++++ Exercise data
-- pv_equiv track=rewrite | github.com/w8floosh/quantum-fsm | tools.py | pb_decompose
-- ===== SOURCE A (Python) =====
-- def pb_decompose(w: str):
--     d = len(w)
--     _d = get_reverse_bitstr(d)  # reverse bitstring
--     S = []
--     for i, bit in enumerate(_d):
--         if int(bit):
--             S.append(i)
--
--     decomposition = []
--     for i in S:
--         lsum = bin_prefix_sum(_d, i - 1)
--         rsum = bin_prefix_sum(_d, i) - 1
--         decomposition.append(w[lsum:rsum])
--
--     return decomposition
--
-- def bin_prefix_sum(x: str, end: int):
--     sum = 0
--     for i, bit in enumerate(x):
--         if int(bit):
--             sum += 2**i
--         if i == end:
--             break
--     return sum
--
-- def get_reverse_bitstr(x: int):
--     return (bin(x)[2:])[::-1]  # reverse bitstring
-- ===== SOURCE B (Python) =====
-- def pb_decompose(w: str):
--     decomposition = []
--     acc = 0
--     for i, bit in enumerate(bin(len(w))[2:][::-1]):
--         if bit == '1':
--             decomposition.append(w[acc: acc + (1 << i) - 1])
--             acc += 1 << i
--     return decomposition
-- ===== Notes on version B (the rewrite author's own statement) =====
-- stated objective: simpler
-- what changed: Both helper functions are dropped: instead of recomputing a binary prefix sum over the reversed bitstring for each set bit, B makes a single pass over the bits keeping a running offset accumulator and emits each slice directly.
import Mathlib
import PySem

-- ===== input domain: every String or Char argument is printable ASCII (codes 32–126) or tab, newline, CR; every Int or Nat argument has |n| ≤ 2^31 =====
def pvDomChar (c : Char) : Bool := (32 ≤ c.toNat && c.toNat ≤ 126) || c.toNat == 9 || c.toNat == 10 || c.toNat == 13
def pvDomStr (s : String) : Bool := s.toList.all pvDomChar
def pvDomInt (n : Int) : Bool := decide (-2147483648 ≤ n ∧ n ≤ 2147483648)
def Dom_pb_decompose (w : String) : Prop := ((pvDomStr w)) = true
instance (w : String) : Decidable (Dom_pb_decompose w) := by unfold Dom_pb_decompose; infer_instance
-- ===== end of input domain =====

-- B replaces A's per-set-bit recomputation of binary prefix sums by one single pass
-- over the reversed bitstring with a running offset accumulator (objective: simpler).

-- ===== PORT A =====
-- bin_prefix_sum: enumerate loop with accumulator, early break when i == end
def pvBinPrefixSumAux (e : Int) : List Char → Nat → Int → Int
  | [], _, s => s
  | b :: rest, i, s =>
    let s' := if b = '1' then s + 2 ^ i else s
    if (i : Int) = e then s' else pvBinPrefixSumAux e rest (i + 1) s'

def pvBinPrefixSum (x : List Char) (e : Int) : Int := pvBinPrefixSumAux e x 0 0

-- get_reverse_bitstr: (bin(x)[2:])[::-1]; step -1 ≠ 0 so slice? is `some` and .getD [] never defaults
def pvGetReverseBitstr (x : Int) : List Char :=
  (PySem.List.slice? (PySem.List.slice (PySem.Int.pyBin x).toList (some 2) none) none none (-1)).getD []

def pb_decompose (w : String) : List String :=
  let d : Int := PySem.Str.len w
  let _d : List Char := pvGetReverseBitstr d
  let S : List Int :=
    (PySem.List.enumerate _d).foldl (fun S p => if p.2 = '1' then S ++ [p.1] else S) []
  S.foldl (fun dec i =>
    let lsum := pvBinPrefixSum _d (i - 1)
    let rsum := pvBinPrefixSum _d i - 1
    dec ++ [PySem.Str.slice w (some lsum) (some rsum)]) []

-- ===== PORT B =====
-- single pass over the reversed bitstring with a running offset acc
def pvAltGo (w : String) : List Char → Nat → Int → List String
  | [], _, _ => []
  | b :: rest, i, acc =>
    if b = '1' then
      PySem.Str.slice w (some acc) (some (acc + 2 ^ i - 1)) :: pvAltGo w rest (i + 1) (acc + 2 ^ i)
    else pvAltGo w rest (i + 1) acc

def pb_decompose_alt (w : String) : List String :=
  pvAltGo w ((PySem.Int.toBin (PySem.Str.len w)).toList.reverse) 0 0

-- ===== PRECONDITION & SPEC =====
def Spec_pb_decompose (w : String) (out : List String) : Prop := out = pb_decompose_alt w
instance (w : String) (out : List String) : Decidable (Spec_pb_decompose w out) := by unfold Spec_pb_decompose; infer_instance

-- ===== CLAIM (what is proved, stated in full; the proofs are below) =====
def Claim_equal_pb_decompose : Prop := ∀ (w : String), Dom_pb_decompose w → Spec_pb_decompose w (pb_decompose w)

-- ===== LEMMAS AND PROOFS =====
def pvWsum : List Char → Nat → Int
  | [], _ => 0
  | b :: rest, i => (if b = '1' then 2 ^ i else 0) + pvWsum rest (i + 1)

theorem pvWsum_nonneg (bs : List Char) (i : Nat) : 0 ≤ pvWsum bs i := by
  induction bs generalizing i with
  | nil => simp [pvWsum]
  | cons b rest ih =>
    have := ih (i + 1)
    have h2 : (0:Int) ≤ 2 ^ i := by positivity
    simp only [pvWsum]
    split <;> omega

theorem pvWsum_append (xs ys : List Char) (i : Nat) :
    pvWsum (xs ++ ys) i = pvWsum xs i + pvWsum ys (i + xs.length) := by
  induction xs generalizing i with
  | nil => simp [pvWsum]
  | cons b rest ih =>
    simp only [List.cons_append, pvWsum, ih (i + 1), List.length_cons]
    ring_nf

theorem pvBinPrefixSumAux_char (bs : List Char) (p : Nat) (e s : Int) :
    pvBinPrefixSumAux e bs p s =
      s + (if e < (p : Int) then pvWsum bs p
           else pvWsum (bs.take ((e - p).toNat + 1)) p) := by
  induction bs generalizing p s with
  | nil => simp [pvBinPrefixSumAux, pvWsum]
  | cons b rest ih =>
    simp only [pvBinPrefixSumAux]
    by_cases hbe : (p : Int) = e
    · rw [if_pos hbe, ← hbe, if_neg (lt_irrefl _), sub_self]
      norm_num [pvWsum]
      split <;> ring
    · rw [if_neg hbe, ih]
      by_cases hlt : e < (p : Int)
      · rw [if_pos (show e < ((p + 1 : Nat) : Int) by push_cast; omega), if_pos hlt]
        simp only [pvWsum]
        split <;> ring
      · rw [if_neg (show ¬ e < ((p + 1 : Nat) : Int) by push_cast; omega), if_neg hlt]
        rw [show (e - (p:Int)).toNat + 1 = ((e - ((p + 1 : Nat) : Int)).toNat + 1) + 1 by push_cast; omega]
        simp only [List.take_succ_cons, pvWsum, Nat.add_comm p 1]
        split <;> ring

theorem pvBinPrefixSum_neg (bs : List Char) (e : Int) (he : e < 0) :
    pvBinPrefixSum bs e = pvWsum bs 0 := by
  unfold pvBinPrefixSum
  rw [pvBinPrefixSumAux_char, if_pos (by exact_mod_cast he)]
  ring

theorem pvBinPrefixSum_nat (bs : List Char) (k : Nat) :
    pvBinPrefixSum bs (k : Int) = pvWsum (bs.take (k + 1)) 0 := by
  unfold pvBinPrefixSum
  rw [pvBinPrefixSumAux_char, if_neg (by push_cast; omega)]
  norm_num

theorem pvSlice_zero (w : String) (a : Int) (ha : 0 ≤ a) :
    PySem.Str.slice w (some a) (some 0) = PySem.Str.slice w (some 0) (some 0) := by
  rw [← String.toList_inj]
  simp only [PySem.Str.toList_slice, PySem.Chars.slice_eq_listSlice]
  rw [PySem.List.slice_toNat _ ha (by norm_num), PySem.List.slice_toNat _ le_rfl (by norm_num)]
  simp

theorem pvHead_eq (w : String) (pre rest : List Char) :
    PySem.Str.slice w (some (pvBinPrefixSum (pre ++ '1' :: rest) ((pre.length : Int) - 1)))
      (some (pvBinPrefixSum (pre ++ '1' :: rest) (pre.length : Int) - 1))
    = PySem.Str.slice w (some (pvWsum pre 0)) (some (pvWsum pre 0 + 2 ^ pre.length - 1)) := by
  have h2 : pvBinPrefixSum (pre ++ '1' :: rest) ((pre.length : Int))
      = pvWsum pre 0 + 2 ^ pre.length := by
    rw [pvBinPrefixSum_nat]
    rw [show pre ++ '1' :: rest = (pre ++ ['1']) ++ rest by simp,
        show pre.length + 1 = (pre ++ ['1']).length by simp, List.take_left]
    rw [pvWsum_append]
    norm_num [pvWsum]
  rw [h2]
  rcases pre with _ | ⟨q, qs⟩
  · rw [show ((List.length ([] : List Char) : Int) - 1) = (-1 : Int) by simp,
        pvBinPrefixSum_neg _ _ (by norm_num)]
    norm_num [pvWsum]
    exact pvSlice_zero w _ (by have := pvWsum_nonneg rest 1; omega)
  · have h1 : pvBinPrefixSum ((q :: qs) ++ '1' :: rest) (((q :: qs).length : Int) - 1)
        = pvWsum (q :: qs) 0 := by
      rw [show (((q :: qs).length : Int) - 1) = ((qs.length : Nat) : Int) by simp,
          pvBinPrefixSum_nat, show qs.length + 1 = (q :: qs).length by simp, List.take_left]
    rw [h1]

theorem pvMain (w : String) (t : List Char) : ∀ (pre : List Char),
    pvAltGo w t pre.length (pvWsum pre 0) =
      ((PySem.List.enumerate t (pre.length : Int)).filter (fun p => decide (p.2 = '1'))).map
        (fun p => PySem.Str.slice w (some (pvBinPrefixSum (pre ++ t) (p.1 - 1)))
                                    (some (pvBinPrefixSum (pre ++ t) p.1 - 1))) := by
  induction t with
  | nil => intro pre; simp [pvAltGo, PySem.List.enumerate_nil]
  | cons c rest ih =>
    intro pre
    have hsplit : pre ++ c :: rest = (pre ++ [c]) ++ rest := by simp
    have hlen : (pre ++ [c]).length = pre.length + 1 := by simp
    have hws : pvWsum (pre ++ [c]) 0 = pvWsum pre 0 + (if c = '1' then 2 ^ pre.length else 0) := by
      rw [pvWsum_append]
      simp [pvWsum]
    have ih' := ih (pre ++ [c])
    rw [hlen, hws] at ih'
    rw [PySem.List.enumerate_cons]
    by_cases hc : c = '1'
    · subst hc
      simp only [pvAltGo, List.filter_cons]
      rw [if_pos trivial, if_pos (by norm_num), List.map_cons]
      congr 1
      · exact (pvHead_eq w pre rest).symm
      · rw [if_pos rfl] at hws
        rw [hsplit, ← hws, ← hlen,
            show (pre.length : Int) + 1 = ((pre ++ ['1']).length : Int) by rw [hlen]; push_cast; ring]
        exact ih (pre ++ ['1'])
    · simp only [pvAltGo, List.filter_cons]
      rw [if_neg hc, if_neg (by simp [hc])]
      rw [if_neg hc, add_zero] at hws
      rw [hsplit, ← hws, ← hlen,
          show (pre.length : Int) + 1 = ((pre ++ [c]).length : Int) by rw [hlen]; push_cast; ring]
      exact ih (pre ++ [c])

theorem pvFoldS (l : List (Int × Char)) : ∀ acc : List Int,
    l.foldl (fun S p => if p.2 = '1' then S ++ [p.1] else S) acc
      = acc ++ (l.filter (fun p => decide (p.2 = '1'))).map (·.1) := by
  induction l with
  | nil => intro acc; simp
  | cons p rest ih =>
    intro acc
    simp only [List.foldl_cons, List.filter_cons]
    by_cases hp : p.2 = '1'
    · rw [if_pos hp, if_pos (by simp [hp]), ih]
      simp
    · rw [if_neg hp, if_neg (by simp [hp]), ih]

theorem pvBitstr_eq (n : Int) (hn : 0 ≤ n) :
    pvGetReverseBitstr n = (PySem.Int.toBin n).toList.reverse := by
  unfold pvGetReverseBitstr
  rw [PySem.List.slice?_none_none_neg_one]
  simp only [Option.getD_some]
  rw [PySem.List.slice_from _ (by norm_num : (0:Int) ≤ 2)]
  rw [PySem.Int.toList_pyBin, PySem.Int.toList_toBin]
  unfold PySem.Int.toBinChars0b PySem.Int.toBinChars
  rw [if_neg (by omega), if_neg (by omega)]
  rfl

theorem pb_decompose_eq_alt (w : String) : pb_decompose w = pb_decompose_alt w := by
  have hd : (0:Int) ≤ PySem.Str.len w := by
    simp [PySem.Str.len_eq]
  simp only [pb_decompose, pb_decompose_alt]
  rw [pvBitstr_eq _ hd, pvFoldS, List.nil_append,
      PySem.List.foldl_append_singleton_eq_map
        (fun i => PySem.Str.slice w
          (some (pvBinPrefixSum ((PySem.Int.toBin (PySem.Str.len w)).toList.reverse) (i - 1)))
          (some (pvBinPrefixSum ((PySem.Int.toBin (PySem.Str.len w)).toList.reverse) i - 1))) _ [],
      List.nil_append, List.map_map]
  have h := pvMain w ((PySem.Int.toBin (PySem.Str.len w)).toList.reverse) []
  simp only [List.length_nil, Nat.cast_zero, List.nil_append, pvWsum] at h
  rw [h, Function.comp_def]

-- ===== VERDICT (by name: the statement is the Claim_ definition above) =====
theorem pb_decompose_spec : Claim_equal_pb_decompose := by
  intro w _
  exact pb_decompose_eq_alt w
++++++++
• [Directions for this task] Filter the entries above and return only the lines holding "domain".

• [Your response]
-- ===== input domain: every String or Char argument is printable ASCII (codes 32–126) or tab, newline, CR; every Int or Nat argument has |n| ≤ 2^31 =====
-- ===== end of input domain =====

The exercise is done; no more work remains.